Yves Francoeur, président de la Fraternité des policiers et policières de Montréal.

Enquête sur «deux élus libéraux»: Poëti invite Francoeur à parler à l'UPAC

Le député libéral Robert Poëti ne «doute pas» des propos du président de la Fraternité des policiers de Montréal, Yves Francoeur, sur une enquête criminelle concernant «deux élus libéraux» et l'enjoint à en informer l'UPAC.
«C'est surprenant les propos de M. Francoeur, a déclaré M. Poëti, jeudi matin. Il est obligé d'aviser les personnes en autorité, à l'UPAC ou quelque part, pour donner l'information qu'il détient. C'est vraiment important ce qu'il a dit. Je ne doute pas moi de l'intégrité de M. Francoeur.»

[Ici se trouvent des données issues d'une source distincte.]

theorem getsln_spec : Claim_equal_getsln := by
  intro trace E dti _
  unfold Spec_getsln getsln getsln_alt
  simp only [zeros_foldl]
  rw [B_loop trace E dti (trace.length + 1)]
  have hA : ((List.range (trace.length + 1)).foldl
      (fun (sln : List (List Int)) (i : Nat) =>
        if (i : Int) ≠ dti then
          sln ++ [E.foldl (fun line e =>
              match PySem.List.index? E e with
              | some k => line.set k ((PySem.List.count (PySem.List.slice trace none (some ((i : Int) + 1))) e : Int))
              | none => line) (List.replicate E.length (0 : Int))]
        else sln ++ [List.replicate E.length (0 : Int)]) []) =
      (List.range (trace.length + 1)).map
        (fun (i : Nat) => if (i : Int) = dti then List.replicate E.length (0 : Int)
          else rrow E (trace.take (i + 1))) := by
    rw [A_body_eq dti (List.replicate E.length (0 : Int))
      (fun (i : Nat) => E.foldl (fun line e =>
          match PySem.List.index? E e with
          | some k => line.set k ((PySem.List.count (PySem.List.slice trace none (some ((i : Int) + 1))) e : Int))
          | none => line) (List.replicate E.length (0 : Int)))]
    rw [PySem.List.foldl_append_singleton_eq_map, List.nil_append]
    apply List.map_congr_left
    intro i _
    by_cases hd : (i : Int) = dti
    · simp [hd]
    · rw [if_pos hd, if_neg hd]
      have hslice : PySem.List.slice trace none (some ((i : Int) + 1)) = trace.take (i + 1) := by
        have : ((i : Int) + 1) = ((i + 1 : Nat) : Int) := by push_cast; ring
        rw [this, PySem.List.slice_to_natCast]
      rw [hslice, lineA_eq]
  rw [hA]
  congr 1
  simp [List.map_const']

Sur les ondes du 98,5, le représentant syndical des policiers montréalais a déclaré que deux libéraux, dont un député actuel, ont été enquêté en 2012 en lien avec un projet immobilier montréalais dans lequel serait impliquée la mafia.
«On a de la filature, on a de l'écoute électronique, il y a tout au dossier pour procéder», a affirmé M. Francoeur, qui parle d'une affaire de «fraude, de trafic d'influence, de modifications législatives en retour de contributions au Parti libéral». Il s'inquiète que le dossier n'avance pas.
Lui-même un ex-policier, le député Poëti juge que le président de la Fraternité doit «absolument» transmettre l'information à l'Unité permanente anticorruption. «C'est un homme crédible, il représente les policiers, c'est un policier, il connaît les règles qui englobent ce type d'information», a noté le député libéral de Marguerite-Bourgeois.